> _Action item_:
A stretch of the entries below is to be set down exactly, running from the line with "have rot_mul : ∀" through the line with "have : s = []", both included, and no other line.

> _Record excerpts_:
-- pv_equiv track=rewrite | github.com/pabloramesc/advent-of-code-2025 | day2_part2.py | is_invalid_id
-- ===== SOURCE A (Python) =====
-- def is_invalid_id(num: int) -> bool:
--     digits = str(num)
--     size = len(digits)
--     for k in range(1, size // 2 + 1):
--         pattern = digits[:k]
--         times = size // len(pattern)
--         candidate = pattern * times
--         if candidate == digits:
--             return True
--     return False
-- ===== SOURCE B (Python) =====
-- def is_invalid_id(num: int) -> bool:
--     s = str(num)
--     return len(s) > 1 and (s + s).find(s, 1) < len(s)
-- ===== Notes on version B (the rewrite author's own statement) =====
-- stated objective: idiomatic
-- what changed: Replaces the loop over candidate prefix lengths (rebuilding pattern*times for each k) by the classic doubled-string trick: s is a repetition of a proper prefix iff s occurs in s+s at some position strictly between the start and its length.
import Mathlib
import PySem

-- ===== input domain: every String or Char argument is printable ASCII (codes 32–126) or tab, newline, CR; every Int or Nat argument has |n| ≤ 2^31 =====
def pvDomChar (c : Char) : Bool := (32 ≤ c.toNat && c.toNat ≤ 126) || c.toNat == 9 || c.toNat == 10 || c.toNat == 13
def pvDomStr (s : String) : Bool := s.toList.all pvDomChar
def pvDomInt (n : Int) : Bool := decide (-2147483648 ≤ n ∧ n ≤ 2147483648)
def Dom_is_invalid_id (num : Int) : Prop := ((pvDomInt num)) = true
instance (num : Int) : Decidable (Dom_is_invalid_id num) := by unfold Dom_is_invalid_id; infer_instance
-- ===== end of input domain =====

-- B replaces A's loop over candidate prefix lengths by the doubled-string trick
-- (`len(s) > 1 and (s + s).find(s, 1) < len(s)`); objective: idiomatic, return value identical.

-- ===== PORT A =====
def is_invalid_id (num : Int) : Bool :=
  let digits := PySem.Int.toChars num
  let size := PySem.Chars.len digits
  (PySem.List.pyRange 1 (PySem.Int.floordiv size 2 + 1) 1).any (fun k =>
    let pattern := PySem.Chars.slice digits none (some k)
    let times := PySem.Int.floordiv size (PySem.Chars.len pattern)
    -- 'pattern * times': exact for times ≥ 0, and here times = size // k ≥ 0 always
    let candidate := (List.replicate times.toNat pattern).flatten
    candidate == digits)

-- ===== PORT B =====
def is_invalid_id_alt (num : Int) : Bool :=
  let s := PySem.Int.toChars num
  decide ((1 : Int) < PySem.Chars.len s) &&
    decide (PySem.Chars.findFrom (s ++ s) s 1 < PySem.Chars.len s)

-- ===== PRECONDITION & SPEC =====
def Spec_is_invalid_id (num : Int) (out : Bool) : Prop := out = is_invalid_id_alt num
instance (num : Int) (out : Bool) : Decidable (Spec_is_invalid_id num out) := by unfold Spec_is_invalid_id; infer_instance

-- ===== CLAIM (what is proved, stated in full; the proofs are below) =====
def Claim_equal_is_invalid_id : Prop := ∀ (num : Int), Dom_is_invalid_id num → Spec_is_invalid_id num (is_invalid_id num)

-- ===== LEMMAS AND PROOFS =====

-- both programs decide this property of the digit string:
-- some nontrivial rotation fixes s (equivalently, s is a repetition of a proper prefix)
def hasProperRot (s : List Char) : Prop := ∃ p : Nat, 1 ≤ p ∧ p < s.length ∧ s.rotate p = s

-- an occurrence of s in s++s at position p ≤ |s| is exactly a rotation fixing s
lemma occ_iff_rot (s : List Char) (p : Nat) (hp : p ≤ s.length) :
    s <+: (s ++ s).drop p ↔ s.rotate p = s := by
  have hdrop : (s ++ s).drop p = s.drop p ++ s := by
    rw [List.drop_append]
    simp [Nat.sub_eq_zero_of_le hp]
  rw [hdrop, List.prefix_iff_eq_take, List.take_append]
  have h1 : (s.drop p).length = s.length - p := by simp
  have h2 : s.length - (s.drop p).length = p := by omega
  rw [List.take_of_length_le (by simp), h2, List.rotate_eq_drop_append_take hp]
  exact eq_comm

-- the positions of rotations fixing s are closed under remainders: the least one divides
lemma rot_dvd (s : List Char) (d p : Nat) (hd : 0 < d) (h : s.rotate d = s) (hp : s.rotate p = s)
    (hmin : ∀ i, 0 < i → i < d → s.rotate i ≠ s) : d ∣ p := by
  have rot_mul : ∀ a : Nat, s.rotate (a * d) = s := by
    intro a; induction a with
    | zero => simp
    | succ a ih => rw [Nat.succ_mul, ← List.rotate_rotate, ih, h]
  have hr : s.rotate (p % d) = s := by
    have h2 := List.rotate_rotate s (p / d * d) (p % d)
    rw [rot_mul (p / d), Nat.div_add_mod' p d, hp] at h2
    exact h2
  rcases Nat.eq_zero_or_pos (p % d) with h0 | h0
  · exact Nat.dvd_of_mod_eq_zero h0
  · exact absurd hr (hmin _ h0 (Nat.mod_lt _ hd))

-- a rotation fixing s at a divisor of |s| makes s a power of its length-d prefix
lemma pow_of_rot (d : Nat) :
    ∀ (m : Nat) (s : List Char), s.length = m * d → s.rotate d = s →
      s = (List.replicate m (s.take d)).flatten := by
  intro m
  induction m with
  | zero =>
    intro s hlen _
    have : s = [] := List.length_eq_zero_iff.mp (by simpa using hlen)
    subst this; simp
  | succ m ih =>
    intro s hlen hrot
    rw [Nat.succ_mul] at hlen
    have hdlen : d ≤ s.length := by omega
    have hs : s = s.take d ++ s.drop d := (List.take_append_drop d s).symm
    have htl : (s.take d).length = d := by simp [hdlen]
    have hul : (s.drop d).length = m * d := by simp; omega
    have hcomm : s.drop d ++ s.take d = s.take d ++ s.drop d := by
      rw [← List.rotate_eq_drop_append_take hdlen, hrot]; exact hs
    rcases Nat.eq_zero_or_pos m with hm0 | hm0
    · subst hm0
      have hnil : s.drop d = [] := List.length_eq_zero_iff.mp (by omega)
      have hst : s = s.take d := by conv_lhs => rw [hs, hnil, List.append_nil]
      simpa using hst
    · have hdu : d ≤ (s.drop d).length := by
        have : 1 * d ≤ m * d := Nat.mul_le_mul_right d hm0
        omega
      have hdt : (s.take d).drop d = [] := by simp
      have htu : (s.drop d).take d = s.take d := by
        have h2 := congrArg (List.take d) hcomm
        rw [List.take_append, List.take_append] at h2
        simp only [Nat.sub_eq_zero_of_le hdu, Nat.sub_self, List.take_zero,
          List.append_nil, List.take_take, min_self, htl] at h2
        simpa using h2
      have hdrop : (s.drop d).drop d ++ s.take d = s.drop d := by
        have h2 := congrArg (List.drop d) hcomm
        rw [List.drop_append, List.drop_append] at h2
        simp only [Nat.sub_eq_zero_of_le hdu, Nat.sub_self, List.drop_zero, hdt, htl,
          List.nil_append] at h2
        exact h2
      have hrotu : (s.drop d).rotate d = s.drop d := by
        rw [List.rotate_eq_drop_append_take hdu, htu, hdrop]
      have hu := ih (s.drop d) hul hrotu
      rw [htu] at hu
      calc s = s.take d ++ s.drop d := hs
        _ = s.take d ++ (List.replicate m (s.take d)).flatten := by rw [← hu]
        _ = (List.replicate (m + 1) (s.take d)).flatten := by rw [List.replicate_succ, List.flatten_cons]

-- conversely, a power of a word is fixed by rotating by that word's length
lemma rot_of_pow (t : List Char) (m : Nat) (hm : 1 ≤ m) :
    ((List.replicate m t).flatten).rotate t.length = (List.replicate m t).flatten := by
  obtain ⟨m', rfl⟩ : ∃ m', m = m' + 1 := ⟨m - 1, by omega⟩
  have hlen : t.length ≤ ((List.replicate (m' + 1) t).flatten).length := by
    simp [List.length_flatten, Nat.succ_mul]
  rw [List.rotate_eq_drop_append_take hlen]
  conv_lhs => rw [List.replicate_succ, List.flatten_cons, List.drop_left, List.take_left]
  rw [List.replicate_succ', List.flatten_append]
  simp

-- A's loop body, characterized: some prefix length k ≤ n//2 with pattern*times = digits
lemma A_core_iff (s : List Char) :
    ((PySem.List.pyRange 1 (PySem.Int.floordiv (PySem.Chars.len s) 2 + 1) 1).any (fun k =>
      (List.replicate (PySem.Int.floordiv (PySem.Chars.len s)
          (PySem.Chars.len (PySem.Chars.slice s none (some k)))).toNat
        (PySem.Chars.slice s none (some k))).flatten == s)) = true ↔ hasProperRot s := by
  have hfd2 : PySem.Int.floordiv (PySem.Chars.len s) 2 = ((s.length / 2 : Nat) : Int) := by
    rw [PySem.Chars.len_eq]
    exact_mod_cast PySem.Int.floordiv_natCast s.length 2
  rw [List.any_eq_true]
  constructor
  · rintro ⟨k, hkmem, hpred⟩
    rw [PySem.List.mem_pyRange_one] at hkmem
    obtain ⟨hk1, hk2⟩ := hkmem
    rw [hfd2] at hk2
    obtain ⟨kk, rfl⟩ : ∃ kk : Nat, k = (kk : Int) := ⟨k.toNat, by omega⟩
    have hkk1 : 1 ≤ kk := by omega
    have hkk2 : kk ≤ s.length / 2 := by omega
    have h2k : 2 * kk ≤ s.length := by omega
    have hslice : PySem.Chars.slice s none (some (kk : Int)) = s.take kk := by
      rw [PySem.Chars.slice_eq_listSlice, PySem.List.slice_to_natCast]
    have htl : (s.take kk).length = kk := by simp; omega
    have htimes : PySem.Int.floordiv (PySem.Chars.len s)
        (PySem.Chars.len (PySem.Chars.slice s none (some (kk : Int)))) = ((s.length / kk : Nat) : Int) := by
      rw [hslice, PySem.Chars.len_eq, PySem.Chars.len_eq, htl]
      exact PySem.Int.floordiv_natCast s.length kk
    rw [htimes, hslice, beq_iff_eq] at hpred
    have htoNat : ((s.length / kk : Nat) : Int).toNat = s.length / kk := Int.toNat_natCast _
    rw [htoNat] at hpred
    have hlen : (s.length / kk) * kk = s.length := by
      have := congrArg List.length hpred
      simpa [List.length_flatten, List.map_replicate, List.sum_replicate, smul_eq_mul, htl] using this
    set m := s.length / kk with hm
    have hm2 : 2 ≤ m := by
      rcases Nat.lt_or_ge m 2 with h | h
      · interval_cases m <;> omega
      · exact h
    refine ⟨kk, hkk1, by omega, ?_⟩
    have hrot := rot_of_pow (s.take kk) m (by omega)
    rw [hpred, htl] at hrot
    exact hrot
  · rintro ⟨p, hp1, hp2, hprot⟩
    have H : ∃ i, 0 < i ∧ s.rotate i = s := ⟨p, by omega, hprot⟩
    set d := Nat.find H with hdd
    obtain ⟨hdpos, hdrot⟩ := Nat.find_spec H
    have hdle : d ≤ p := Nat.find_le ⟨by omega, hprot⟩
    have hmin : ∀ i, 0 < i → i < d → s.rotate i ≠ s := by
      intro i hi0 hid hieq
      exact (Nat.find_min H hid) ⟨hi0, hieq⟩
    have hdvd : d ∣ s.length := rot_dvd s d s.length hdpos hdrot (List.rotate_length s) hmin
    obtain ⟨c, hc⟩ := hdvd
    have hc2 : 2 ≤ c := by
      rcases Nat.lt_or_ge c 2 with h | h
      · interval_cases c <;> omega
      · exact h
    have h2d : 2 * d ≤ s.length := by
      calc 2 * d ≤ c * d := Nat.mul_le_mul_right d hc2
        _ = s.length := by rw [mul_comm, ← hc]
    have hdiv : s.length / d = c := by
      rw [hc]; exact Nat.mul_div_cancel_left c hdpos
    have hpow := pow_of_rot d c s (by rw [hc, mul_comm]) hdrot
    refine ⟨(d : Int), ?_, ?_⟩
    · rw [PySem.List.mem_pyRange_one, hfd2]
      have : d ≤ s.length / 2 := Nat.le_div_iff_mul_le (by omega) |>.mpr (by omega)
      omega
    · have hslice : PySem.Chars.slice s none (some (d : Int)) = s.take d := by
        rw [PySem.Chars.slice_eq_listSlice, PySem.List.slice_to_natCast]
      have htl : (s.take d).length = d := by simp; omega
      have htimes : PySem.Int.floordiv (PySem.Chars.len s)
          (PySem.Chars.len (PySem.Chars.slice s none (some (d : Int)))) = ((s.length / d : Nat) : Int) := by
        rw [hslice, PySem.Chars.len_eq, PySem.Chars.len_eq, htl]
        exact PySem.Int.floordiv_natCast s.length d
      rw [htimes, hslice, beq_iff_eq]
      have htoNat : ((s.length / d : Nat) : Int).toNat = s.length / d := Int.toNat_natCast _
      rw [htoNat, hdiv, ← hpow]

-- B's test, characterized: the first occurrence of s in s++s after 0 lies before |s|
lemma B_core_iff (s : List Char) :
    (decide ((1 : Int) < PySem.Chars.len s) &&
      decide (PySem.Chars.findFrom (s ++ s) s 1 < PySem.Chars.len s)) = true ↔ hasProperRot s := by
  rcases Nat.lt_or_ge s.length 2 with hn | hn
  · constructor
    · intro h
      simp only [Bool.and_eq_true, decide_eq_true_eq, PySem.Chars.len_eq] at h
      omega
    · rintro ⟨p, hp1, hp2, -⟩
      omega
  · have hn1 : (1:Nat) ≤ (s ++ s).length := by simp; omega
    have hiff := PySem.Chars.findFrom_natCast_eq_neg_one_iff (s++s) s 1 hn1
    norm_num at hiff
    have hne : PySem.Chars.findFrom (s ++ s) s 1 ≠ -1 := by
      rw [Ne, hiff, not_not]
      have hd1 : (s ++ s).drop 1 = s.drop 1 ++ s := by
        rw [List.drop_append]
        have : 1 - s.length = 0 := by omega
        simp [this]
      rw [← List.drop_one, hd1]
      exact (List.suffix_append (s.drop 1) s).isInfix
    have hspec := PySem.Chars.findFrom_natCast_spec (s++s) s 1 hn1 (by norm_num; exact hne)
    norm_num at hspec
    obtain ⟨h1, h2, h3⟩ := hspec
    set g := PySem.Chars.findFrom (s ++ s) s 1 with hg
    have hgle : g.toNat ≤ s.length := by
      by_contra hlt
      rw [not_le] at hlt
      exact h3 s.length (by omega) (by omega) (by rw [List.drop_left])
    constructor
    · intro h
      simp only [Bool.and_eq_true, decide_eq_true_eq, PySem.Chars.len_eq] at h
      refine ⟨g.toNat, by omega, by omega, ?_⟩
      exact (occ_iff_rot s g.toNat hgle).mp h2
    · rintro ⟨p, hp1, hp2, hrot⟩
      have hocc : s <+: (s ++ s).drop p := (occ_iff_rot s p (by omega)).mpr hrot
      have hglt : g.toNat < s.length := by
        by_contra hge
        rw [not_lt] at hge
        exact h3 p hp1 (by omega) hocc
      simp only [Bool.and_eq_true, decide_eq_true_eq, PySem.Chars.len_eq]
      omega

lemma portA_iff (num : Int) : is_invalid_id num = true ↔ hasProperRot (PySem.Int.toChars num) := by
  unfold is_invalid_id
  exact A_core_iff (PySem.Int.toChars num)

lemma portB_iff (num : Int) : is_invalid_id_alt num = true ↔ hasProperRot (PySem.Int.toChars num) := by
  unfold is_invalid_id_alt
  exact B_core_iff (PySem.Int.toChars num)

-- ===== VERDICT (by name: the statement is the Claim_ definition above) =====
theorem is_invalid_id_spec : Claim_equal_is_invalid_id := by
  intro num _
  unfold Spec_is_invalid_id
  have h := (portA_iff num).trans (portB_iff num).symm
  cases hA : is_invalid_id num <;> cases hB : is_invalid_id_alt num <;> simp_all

> _Solution to this task_:
  have rot_mul : ∀ a : Nat, s.rotate (a * d) = s := by
    intro a; induction a with
    | zero => simp
    | succ a ih => rw [Nat.succ_mul, ← List.rotate_rotate, ih, h]
  have hr : s.rotate (p % d) = s := by
    have h2 := List.rotate_rotate s (p / d * d) (p % d)
    rw [rot_mul (p / d), Nat.div_add_mod' p d, hp] at h2
    exact h2
  rcases Nat.eq_zero_or_pos (p % d) with h0 | h0
  · exact Nat.dvd_of_mod_eq_zero h0
  · exact absurd hr (hmin _ h0 (Nat.mod_lt _ hd))

-- a rotation fixing s at a divisor of |s| makes s a power of its length-d prefix
lemma pow_of_rot (d : Nat) :
    ∀ (m : Nat) (s : List Char), s.length = m * d → s.rotate d = s →
      s = (List.replicate m (s.take d)).flatten := by
  intro m
  induction m with
  | zero =>
    intro s hlen _
    have : s = [] := List.length_eq_zero_iff.mp (by simpa using hlen)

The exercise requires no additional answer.